No lado oposto, como fatores que poderiam amenizar isso, listaria: (1) o fim, em algum momento, espero, da pandemia; (2) a mudança no Ethereum, a criptomodeda mais rentável hoje em dia e que é minerada por GPU, de PoW (proof of work) para PoS (proof of stake), que não vai requerer o poder de processamento de GPUs; (3) que neste exato momento (maio de 2021) as cotações de criptomoedas estão em baixa, e isso pode ser uma tendência mais duradoura; (4) e as iniciativas da nVidia de bloquear a mineração nas placas para consumidor final, até agora sem sucesso, mas supondo que alguma delas dê o resultado esperado no futuro. Mas ainda assim, mesmo que estes fatores façam os preços de GPU normalizarem, ficou evidente a fragilidade no equilíbrio de mercado. Uma questão central é que consumidores finais "gamers" de placas de vídeo não são prioridade para as fabricantes de semicondutores, que possuem recursos finitos. Eles perderão para montadoras de veículos, mineradores, integradores de dispositivos prontos, etc., dispostos a pagar muito mais e consumir volumes maiores.

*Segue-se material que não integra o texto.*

theorem sieveLoop_getD (high : Int) :
    ∀ (m : Nat) (i : Int) (s : List Bool), (high + 1 - i).toNat = m → 2 ≤ i →
      high < (s.length : Int) → ∀ (k : Nat),
      ((sieveLoop high i s).getD k false = false
        ↔ (∃ d : Int, i ≤ d ∧ d * d ≤ high ∧ d * d ≤ (k : Int) ∧ (k : Int) ≤ high ∧ d ∣ (k : Int))
          ∨ s.getD k false = false) := by
  intro m
  induction m using Nat.strong_induction_on with
  | _ m IH =>
    intro i s hm hi hlen k
    rw [sieveLoop]
    by_cases hii : i * i ≤ high
    · rw [dif_pos hii]
      have hii0 : (0:Int) ≤ i * i := mul_self_nonneg i
      have hilow : i ≤ i * i := by nlinarith
      rw [IH (high + 1 - (i + 1)).toNat (by omega) (i + 1) _ rfl (by omega)
        (by rw [markMultiples_length]; exact hlen) k]
      rw [markMultiples_getD high i (by omega) (high + 1 - i * i).toNat (i * i) s rfl hii0 hlen k]
      have hdvdIff : (i ∣ ((k : Int) - i * i)) ↔ i ∣ (k : Int) := by
        constructor
        · intro h
          have e : (k : Int) = ((k : Int) - i * i) + i * i := by ring
          rw [e]; exact dvd_add h (dvd_mul_left i i)
        · intro h
          exact dvd_sub h (dvd_mul_left i i)
      constructor
      · rintro (⟨d, hd, rest⟩ | h)
        · exact Or.inl ⟨d, by omega, rest⟩
        · by_cases hc : i * i ≤ (k : Int) ∧ (k : Int) ≤ high ∧ i ∣ ((k : Int) - i * i)
          · exact Or.inl ⟨i, le_refl i, hii, hc.1, hc.2.1, hdvdIff.mp hc.2.2⟩
          · rw [if_neg hc] at h
            exact Or.inr h
      · rintro (⟨d, hd, h2, h3, h4, h5⟩ | h)
        · by_cases hdi : d = i
          · subst hdi
            exact Or.inr (by rw [if_pos ⟨h3, h4, hdvdIff.mpr h5⟩])
          · exact Or.inl ⟨d, by omega, h2, h3, h4, h5⟩
        · refine Or.inr ?_
          split
          · rfl
          · exact h
    · rw [dif_neg hii]
      constructor
      · exact Or.inr
      · rintro (⟨d, hd, h2, h3, h4, h5⟩ | h)
        · have : i * i ≤ d * d := mul_le_mul hd hd (by omega) (by omega)
          omega
        · exact h

theorem sieve_prime (n : Int) (hn : 3 ≤ n) (k : Nat) (hk2 : 2 ≤ (k : Int))
    (hkh : (k : Int) ≤ 2 * n) :
    (sieveLoop (2 * n) 2 (((List.replicate (2 * n + 1).toNat true).set 0 false).set 1 false)).getD k false
      = decide (Nat.Prime k) := by
  have hlen : (2 * n) < (((((List.replicate (2 * n + 1).toNat true).set 0 false).set 1 false).length : Nat) : Int) := by
    simp only [List.length_set, List.length_replicate]; omega
  have hs0k : ((((List.replicate (2 * n + 1).toNat true).set 0 false).set 1 false)).getD k false = true := by
    rw [List.getD_eq_getElem?_getD, List.getElem?_set, if_neg (by omega : ¬ (1:Nat) = k),
      List.getElem?_set, if_neg (by omega : ¬ (0:Nat) = k), List.getElem?_replicate,
      if_pos (by omega : k < (2 * n + 1).toNat)]
    rfl
  have hiff := sieveLoop_getD (2 * n) (2 * n + 1 - 2).toNat 2
    (((List.replicate (2 * n + 1).toNat true).set 0 false).set 1 false) rfl (by omega) hlen k
  rw [hs0k] at hiff
  by_cases hp : Nat.Prime k
  · have hne : ¬ ((sieveLoop (2 * n) 2 (((List.replicate (2 * n + 1).toNat true).set 0 false).set 1 false)).getD k false = false) := by
      intro hf
      rcases hiff.mp hf with ⟨d, hd2, hdh, hdk, hkh', hdvd⟩ | hcontra
      · have hd0 : (0:Int) ≤ d := by omega
        have hdt : ((d.toNat : Int)) = d := Int.toNat_of_nonneg hd0
        have hdn : d.toNat ∣ k := by
          rw [← Int.natCast_dvd_natCast]; rwa [hdt]
        rcases hp.eq_one_or_self_of_dvd _ hdn with h | h
        · omega
        · have hdk' : d = (k : Int) := by omega
          nlinarith
      · simp at hcontra
    cases hgd : (sieveLoop (2 * n) 2 (((List.replicate (2 * n + 1).toNat true).set 0 false).set 1 false)).getD k false
    · exact absurd hgd hne
    · simp [hp]
  · have hk1 : k ≠ 1 := by omega
    have hmp := Nat.minFac_prime hk1
    have hsq : k.minFac * k.minFac ≤ k := by
      have := Nat.minFac_sq_le_self (by omega : 0 < k) hp
      rwa [Nat.pow_two] at this
    have hgd : (sieveLoop (2 * n) 2 (((List.replicate (2 * n + 1).toNat true).set 0 false).set 1 false)).getD k false = false := by
      refine hiff.mpr (Or.inl ⟨(k.minFac : Int), ?_, ?_, ?_, hkh, ?_⟩)
      · exact_mod_cast hmp.two_le
      · calc ((k.minFac : Int)) * (k.minFac : Int) = ((k.minFac * k.minFac : Nat) : Int) := by push_cast; ring
          _ ≤ (k : Int) := by exact_mod_cast hsq
          _ ≤ 2 * n := hkh
      · calc ((k.minFac : Int)) * (k.minFac : Int) = ((k.minFac * k.minFac : Nat) : Int) := by push_cast; ring
          _ ≤ (k : Int) := by exact_mod_cast hsq
      · exact_mod_cast Nat.minFac_dvd k
    rw [hgd]
    simp [hp]

-- ===== VERDICT (by name: the statement is the Claim_ definition above) =====
theorem twin_primes_in_interval_spec : Claim_equal_twin_primes_in_interval := by
  intro n hdom hpre
  have hn : 3 ≤ n := hpre
  unfold Spec_twin_primes_in_interval
  simp only [twin_primes_in_interval, twin_primes_in_interval_alt]
  apply PySem.List.foldl_congr_mem
  intro acc p hp
  rw [PySem.List.mem_pyRange_one] at hp
  have h1 := sieve_prime n hn p.toNat (by omega) (by omega)
  have h2 := sieve_prime n hn (p + 2).toNat (by omega) (by omega)
  rw [is_prime_eq p, is_prime_eq (p + 2), ← h1, ← h2,
    decide_eq_true (show p + 2 ≤ 2 * n by omega), Bool.and_true]
-- pv_equiv track=rewrite | github.com/ClawBio/ClawBio | skills/dnasp/dnasp.py | _count_derived
-- ===== SOURCE A (Python) =====
-- _GAP_CHARS = frozenset("-?N")
--
-- def _count_derived(seqs: list[str], outgroup: str) -> tuple[int, int]:
--     """Count outgroup-polarised derived mutations.
--
--     Applies complete deletion: any column with a gap in any ingroup sequence OR
--     in the outgroup is skipped.
--
--     Parameters
--     ----------
--     seqs : list[str]
--         Ingroup sequences (all same length, already uppercase).
--     outgroup : str
--         Outgroup sequence (same length as seqs).
--
--     Returns
--     -------
--     eta : int
--         Total number of derived mutations across all polarisable sites.
--     eta_e : int
--         Derived mutations carried by exactly one ingroup sequence (external).
--     """
--     if not seqs:
--         return 0, 0
--     L = len(seqs[0])
--     if len(outgroup) < L:
--         raise ValueError(
--             f"Outgroup length ({len(outgroup)}) shorter than alignment ({L})."
--         )
--     eta = 0
--     eta_e = 0
--     for pos in range(L):
--         anc = outgroup[pos]
--         if anc in _GAP_CHARS:
--             continue
--         col = [s[pos] for s in seqs]
--         if any(c in _GAP_CHARS for c in col):
--             continue
--         states = frozenset(col)
--         if anc not in states or len(states) < 2:
--             continue  # monomorphic or ancestral allele absent
--         for derived in states - {anc}:
--             n_carriers = sum(1 for c in col if c == derived)
--             eta += 1
--             if n_carriers == 1:
--                 eta_e += 1
--     return eta, eta_e
-- ===== SOURCE B (Python) =====
-- def _count_derived(seqs: list[str], outgroup: str) -> tuple[int, int]:
--     """Sort-then-run-scan rewrite: each column is sorted so equal alleles are
--     contiguous; one run-length scan yields the number of distinct states, the
--     singleton states and whether the ancestral allele occurs, and eta is the
--     closed form (runs - 1) instead of a per-allele loop."""
--     if not seqs:
--         return 0, 0
--     L = len(seqs[0])
--     if len(outgroup) < L:
--         raise ValueError(
--             f"Outgroup length ({len(outgroup)}) shorter than alignment ({L})."
--         )
--     eta = 0
--     eta_e = 0
--     for pos in range(L):
--         anc = outgroup[pos]
--         if anc in "-?N":
--             continue
--         col = sorted(s[pos] for s in seqs)
--         n = len(col)
--         runs = 0        # number of distinct states in the column
--         singles = 0     # non-ancestral states carried by exactly one sequence
--         anc_seen = False
--         gap = False
--         i = 0
--         while i < n:
--             j = i + 1
--             while j < n and col[j] == col[i]:
--                 j += 1
--             c = col[i]
--             if c in "-?N":
--                 gap = True
--                 break
--             runs += 1
--             if c == anc:
--                 anc_seen = True
--             elif j - i == 1:
--                 singles += 1
--             i = j
--         if gap or not anc_seen or runs < 2:
--             continue
--         eta += runs - 1    # every state other than anc is one derived mutation
--         eta_e += singles
--     return eta, eta_e
-- ===== Notes on version B (the rewrite author's own statement) =====
-- stated objective: alternative
-- what changed: Each column is sorted so equal alleles become contiguous and a single run-length scan yields the number of distinct states, the singleton non-ancestral states and ancestral presence, with eta obtained as the closed form (runs - 1) instead of A's frozenset of states plus a per-derived-allele rescan of the column.
import Mathlib
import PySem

E, além disso, vejo com cada vez mais simpatia os serviços de streaming de jogos em nuvem, como o Geforce Now, na qual as GPUs vão estar em datacenters e não no dispositivo local. Não é a solução para tudo, para todos os cenários, e existe a questão da latência, uma realidade física da qual não há como escapar, apenas mitigar. Mas se os servidores estivem perto (na mesma cidade, ou bairro), as conexões forem boas, e para jogos single player, quem sabe? Se antes eu já descartava de imediato por causa da latência, agora já começo a procurar as condições de viabilidade de uso de streaming de jogos. É mantendo a linha racional deste artigo, também considero um uso mais racional de um recurso caro, já que se a minha GPU pessoal não fica em uso 24x7, no datacenter uma GPU ociosa poderia ser alocada por demanda para algum usuário a qualquer momento, otimizando seu uso. E o usuário pagaria uma mensalidade, enquanto interessar, sem se preocupar com configuração do PC para suportar a GPU (capacidade da fonte, gargalos nos outros componentes), upgrade, revenda, etc. Parece promissor.

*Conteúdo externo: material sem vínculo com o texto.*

-- pv_equiv track=rewrite | github.com/densolo/trimesh-samples-measure | demo1.py | split_point_buckets
-- ===== SOURCE A (Python) =====
-- def split_point_buckets(points, dim, dist):
--     points = sorted(points, key=lambda p: p[dim])
--
--     prev_p = points[0]
--     cur_bucket = [prev_p]
--     buckets = [cur_bucket]
--
--     for p in points[1:]:
--         if p[dim] - prev_p[dim] > dist:
--             cur_bucket = []
--             buckets.append(cur_bucket)
--         cur_bucket.append(p)
--         prev_p = p
--
--     return buckets
-- ===== SOURCE B (Python) =====
-- def split_point_buckets(points, dim, dist):
--     # Run-extraction: repeatedly peel off the maximal leading chain of
--     # close points from the sorted remainder.
--     buckets = []
--     rest = sorted(points, key=lambda p: p[dim])
--     while rest:
--         bucket = [rest[0]]
--         rest = rest[1:]
--         while rest and rest[0][dim] - bucket[-1][dim] <= dist:
--             bucket.append(rest[0])
--             rest = rest[1:]
--         buckets.append(bucket)
--     return buckets
-- ===== Notes on version B (the rewrite author's own statement) =====
-- stated objective: alternative
-- what changed: Instead of one pass mutating a shared current-bucket list through aliasing with a tracked previous point, B repeatedly extracts the maximal leading run of close points from the sorted remainder (nested run-peeling loops, comparing against the bucket's own last element).
import Mathlib
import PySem

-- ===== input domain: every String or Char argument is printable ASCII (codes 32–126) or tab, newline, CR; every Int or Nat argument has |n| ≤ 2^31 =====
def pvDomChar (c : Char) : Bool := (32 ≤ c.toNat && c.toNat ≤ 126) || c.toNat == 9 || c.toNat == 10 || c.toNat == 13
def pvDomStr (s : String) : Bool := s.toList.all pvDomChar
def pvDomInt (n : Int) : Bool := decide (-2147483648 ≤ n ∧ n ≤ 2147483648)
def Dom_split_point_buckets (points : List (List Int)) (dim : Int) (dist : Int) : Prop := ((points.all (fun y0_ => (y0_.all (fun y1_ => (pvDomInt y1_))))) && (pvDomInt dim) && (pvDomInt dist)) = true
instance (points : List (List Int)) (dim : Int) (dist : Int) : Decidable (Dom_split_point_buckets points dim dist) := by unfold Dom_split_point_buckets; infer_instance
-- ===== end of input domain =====

-- B replaces A's aliasing single-pass bucket mutation by nested run-peeling from the sorted remainder (alternative decomposition); equal wherever A returns.


-- ===== PORT A =====
-- points = sorted(points, key=…); prev_p/cur_bucket/buckets loop (aliasing modelled by
-- carrying the current bucket separately and appending it at the end).
def split_point_buckets (points : List (List Int)) (dim : Int) (dist : Int) : List (List (List Int)) :=
  let pts := PySem.List.sorted points (fun p => PySem.List.pyGetD p dim 0) false
  match pts with
  | [] => []   -- Python raises IndexError on points[0]; excluded by Pre_
  | p0 :: rest =>
    let st := rest.foldl
      (fun (st : (List Int) × List (List Int) × List (List (List Int))) p =>
        if PySem.List.pyGetD p dim 0 - PySem.List.pyGetD st.1 dim 0 > dist then
          (p, [p], st.2.2 ++ [st.2.1])
        else
          (p, st.2.1 ++ [p], st.2.2))
      (p0, [p0], ([] : List (List (List Int))))
    st.2.2 ++ [st.2.1]

-- ===== PORT B =====
-- inner while: extend bucket while rest[0][dim] - bucket[-1][dim] <= dist, returns (bucket, rest)
def spbInner (dim dist : Int) : List (List Int) → List (List Int) → (List (List Int)) × List (List Int)
  | bucket, r :: rs =>
      if PySem.List.pyGetD r dim 0 - PySem.List.pyGetD (PySem.List.pyGetD bucket (-1) []) dim 0 ≤ dist then
        spbInner dim dist (bucket ++ [r]) rs
      else (bucket, r :: rs)
  | bucket, [] => (bucket, [])

-- outer while: peel one maximal run per iteration (fuel = initial length, a totality
-- guard only: the remainder shrinks by at least one per iteration)
def spbOuter (dim dist : Int) : Nat → List (List Int) → List (List (List Int))
  | _, [] => []
  | 0, _ :: _ => []   -- unreachable with fuel ≥ length
  | fuel + 1, r :: rs =>
    let res := spbInner dim dist [r] rs
    res.1 :: spbOuter dim dist fuel res.2

def split_point_buckets_alt (points : List (List Int)) (dim : Int) (dist : Int) : List (List (List Int)) :=
  let pts := PySem.List.sorted points (fun p => PySem.List.pyGetD p dim 0) false
  spbOuter dim dist pts.length pts

-- ===== PRECONDITION & SPEC =====
-- A raises IndexError on empty points (points[0]) and whenever some point lacks index dim; exactly those inputs are excluded.
def Pre_split_point_buckets (points : List (List Int)) (dim : Int) (dist : Int) : Prop :=
  points ≠ [] ∧ ∀ p ∈ points, PySem.Raise.InRange p.length dim
instance (points : List (List Int)) (dim : Int) (dist : Int) : Decidable (Pre_split_point_buckets points dim dist) := by unfold Pre_split_point_buckets; infer_instance

def pvWitness_split_point_buckets : List (List Int) × Int × Int := ([[0], [5], [6]], 0, 1)

def Spec_split_point_buckets (points : List (List Int)) (dim : Int) (dist : Int) (out : List (List (List Int))) : Prop := out = split_point_buckets_alt points dim dist
instance (points : List (List Int)) (dim : Int) (dist : Int) (out : List (List (List Int))) : Decidable (Spec_split_point_buckets points dim dist out) := by unfold Spec_split_point_buckets; infer_instance

-- ===== CLAIM (what is proved, stated in full; the proofs are below) =====
def Claim_equal_split_point_buckets : Prop := ∀ (points : List (List Int)) (dim : Int) (dist : Int), Dom_split_point_buckets points dim dist → Pre_split_point_buckets points dim dist → Spec_split_point_buckets points dim dist (split_point_buckets points dim dist)
-- ===== LEMMAS AND PROOFS =====

theorem pyGetD_last_singleton (p : List Int) :
    PySem.List.pyGetD ([p] : List (List Int)) (-1) ([] : List Int) = p := by
  have := PySem.List.pyGetD_neg_one_append_singleton (xs := ([] : List (List Int))) (x := p) (d := ([] : List Int))
  simpa using this

-- The core bridge: A's fold with state (prev, cur, done) equals done ++ B's run-peeling,
-- given the invariant that cur's last element is prev and enough fuel.
theorem fold_eq_peel (dim dist : Int) :
    ∀ (rest : List (List Int)) (prev : List Int) (cur : List (List Int)) (done : List (List (List Int))) (fuel : Nat),
      rest.length ≤ fuel →
      PySem.List.pyGetD cur (-1) ([] : List Int) = prev →
      ((rest.foldl
          (fun (st : (List Int) × List (List Int) × List (List (List Int))) p =>
            if PySem.List.pyGetD p dim 0 - PySem.List.pyGetD st.1 dim 0 > dist then
              (p, [p], st.2.2 ++ [st.2.1])
            else
              (p, st.2.1 ++ [p], st.2.2))
          (prev, cur, done)).2.2
        ++ [(rest.foldl
          (fun (st : (List Int) × List (List Int) × List (List (List Int))) p =>
            if PySem.List.pyGetD p dim 0 - PySem.List.pyGetD st.1 dim 0 > dist then
              (p, [p], st.2.2 ++ [st.2.1])
            else
              (p, st.2.1 ++ [p], st.2.2))
          (prev, cur, done)).2.1])
      = done ++ ((spbInner dim dist cur rest).1 :: spbOuter dim dist fuel (spbInner dim dist cur rest).2) := by
  intro rest
  induction rest with
  | nil =>
    intro prev cur done fuel _ _
    cases fuel <;> simp [spbInner, spbOuter]
  | cons p ps ih =>
    intro prev cur done fuel hfuel hlast
    by_cases hgap : PySem.List.pyGetD p dim 0 - PySem.List.pyGetD prev dim 0 > dist
    · -- gap: A starts a new bucket; B's inner loop stops at p
      have hin : spbInner dim dist cur (p :: ps) = (cur, p :: ps) := by
        simp only [spbInner, hlast]
        rw [if_neg (by omega)]
      obtain ⟨f, rfl⟩ : ∃ f, fuel = f + 1 := by
        cases fuel with
        | zero => simp at hfuel
        | succ f => exact ⟨f, rfl⟩
      have ihh := ih p [p] (done ++ [cur]) f (by simpa using hfuel) (pyGetD_last_singleton p)
      rw [hin]
      simp only [List.foldl_cons, if_pos hgap]
      rw [ihh]
      simp [spbOuter]
    · -- close: A appends p to cur; B's inner loop consumes p
      have hin : spbInner dim dist cur (p :: ps) = spbInner dim dist (cur ++ [p]) ps := by
        simp only [spbInner, hlast]
        rw [if_pos (by omega)]
      have ihh := ih p (cur ++ [p]) done fuel (Nat.le_of_succ_le (by simpa using hfuel))
        (PySem.List.pyGetD_neg_one_append_singleton (xs := cur) (x := p) (d := ([] : List Int)))
      rw [hin]
      simp only [List.foldl_cons, if_neg hgap]
      rw [ihh]

-- ===== VERDICT (by name: the statement is the Claim_ definition above) =====
theorem split_point_buckets_spec : Claim_equal_split_point_buckets := by
  unfold Claim_equal_split_point_buckets
  intro points dim dist _ _
  unfold Spec_split_point_buckets split_point_buckets split_point_buckets_alt
  cases h : PySem.List.sorted points (fun p => PySem.List.pyGetD p dim 0) false with
  | nil => simp [spbOuter]
  | cons p0 rest =>
    have hb := fold_eq_peel dim dist rest p0 [p0] [] rest.length (Nat.le_refl _) (pyGetD_last_singleton p0)
    simp only [List.length_cons, spbOuter]
    simpa using hb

Mas finalmente, voltando ao desktop montado: SE esta hipótese da placa de vídeo de alta performance para PC se tornar inviável se concretizar e SE os preços de placas de vídeo não baixarem ao ponto de um público suficiente poder (ou querer) comprar, se quem ainda quer jogar algo migrar de vez para console ou streaming... o que ainda justifica montar um PC? Eu provavelmente ainda montaria, por outros motivos, mas aqui, ao contrário de antes, eu já eu não me vejo como representante de um grupo significativo.

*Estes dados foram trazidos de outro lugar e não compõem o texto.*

-- for 1 ≤ r ≤ m, the Chebyshev-r group of the flat offset list is A's ring-r perimeter
lemma pvGroup_eq_perim (m r : Int) (hr1 : 1 ≤ r) (hr2 : r ≤ m) :
    (pvOffsets m).filter (fun o => decide (pvKey o = r)) = pvPerimA r := by
  apply pvEqOfMemPairwiseRel pvLex pvLex_asym
  · exact List.Pairwise.filter _ (pvPairwiseLex_offsets m)
  · exact pvPairwiseLex_perim r
  · rintro ⟨dx, dy⟩
    rw [List.mem_filter, pvMem_offsets, pvMem_perim]
    simp only [decide_eq_true_eq]
    unfold pvKey
    simp only
    constructor
    · rintro ⟨⟨h1, h2, h3, h4, h5⟩, hk⟩
      rcases abs_cases dx with ⟨e1, f1⟩ | ⟨e1, f1⟩ <;>
        rcases abs_cases dy with ⟨e2, f2⟩ | ⟨e2, f2⟩ <;>
        rcases max_cases |dx| |dy| with ⟨e3, f3⟩ | ⟨e3, f3⟩ <;>
        rw [e1, e2] at e3 f3 hk <;> rw [e3] at hk <;>
        exact ⟨by omega, by omega, by omega, by omega, by rw [e1, e2]; omega⟩
    · rintro ⟨h1, h2, h3, h4, h5⟩
      rw [abs_eq (by omega), abs_eq (by omega)] at h5
      refine ⟨⟨by omega, by omega, by omega, by omega, by omega⟩, ?_⟩
      rcases abs_cases dx with ⟨e1, f1⟩ | ⟨e1, f1⟩ <;>
        rcases abs_cases dy with ⟨e2, f2⟩ | ⟨e2, f2⟩ <;>
        rcases max_cases |dx| |dy| with ⟨e3, f3⟩ | ⟨e3, f3⟩ <;>
        rw [e1, e2] at e3 f3 ⊢ <;> rw [e3] <;> omega

-- the sorted flat list is exactly A's rings concatenated in radius order
lemma pvSorted_offsets (m : Int) :
    (pvOffsets m).mergeSort (fun o p => decide (max |o.1| |o.2| ≤ max |p.1| |p.2|)) =
      (PySem.List.pyRange 1 (m + 1) 1).flatMap pvPerimA := by
  rw [show (fun o p : Int × Int => decide (max |o.1| |o.2| ≤ max |p.1| |p.2|)) =
      (fun o p => decide (pvKey o ≤ pvKey p)) from rfl]
  rw [pvMergeSort_grouped pvKey (PySem.List.pyRange 1 (m + 1) 1)
    (PySem.List.pairwise_lt_pyRange_one 1 (m + 1)) (pvOffsets m) (pvKey_cov m)]
  apply pvFlatMapCongr
  intro r hr
  have := PySem.List.mem_pyRange_one.mp hr
  exact pvGroup_eq_perim m r (by omega) (by omega)

-- the two ports as findSome? over lists of offsets -----------------------------

lemma pvALoop_eq (grid : List (List Int)) (x y : Int) :
    ∀ (fuel : Nat) (a : Int),
      pvALoop grid x y a fuel =
        (PySem.List.pyRange a (a + fuel) 1).findSome? (pvARing grid x y) := by
  intro fuel
  induction fuel with
  | zero => intro a; rw [PySem.List.pyRange_one_eq_nil (by omega)]; rfl
  | succ f ih =>
    intro a
    rw [PySem.List.pyRange_one_cons (by omega), List.findSome?_cons]
    show (match pvARing grid x y a with
        | some p => some p
        | none => pvALoop grid x y (a + 1) f) = _
    rw [ih (a + 1)]
    have : a + 1 + (f : Int) = a + ((f : Int) + 1) := by omega
    rw [this]
    cases pvARing grid x y a with
    | some p => rfl
    | none => simp [Option.or]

A minha previsão atual é bem pessimista. Pode ser o momento da virada para o fim dos desktops montados. Ou pode ser que o mercado de GPUs volte ao normal... Mas uma queda de preços no varejo até o valor que eu considero razoável eu acho muito improvável. É um momento crítico para se acompanhar com cuidado. No pior caso, tudo dando errado, eu prevejo dois ou três anos para uma mudança visível e abandono da cultura do PC. Enquanto as unidades de GPUs instaladas atuais durarem não há motivo para desespero. Depois disso ou a oferta começa a suprir a demanda, ou esta vai ser redirecionada para outro lugar.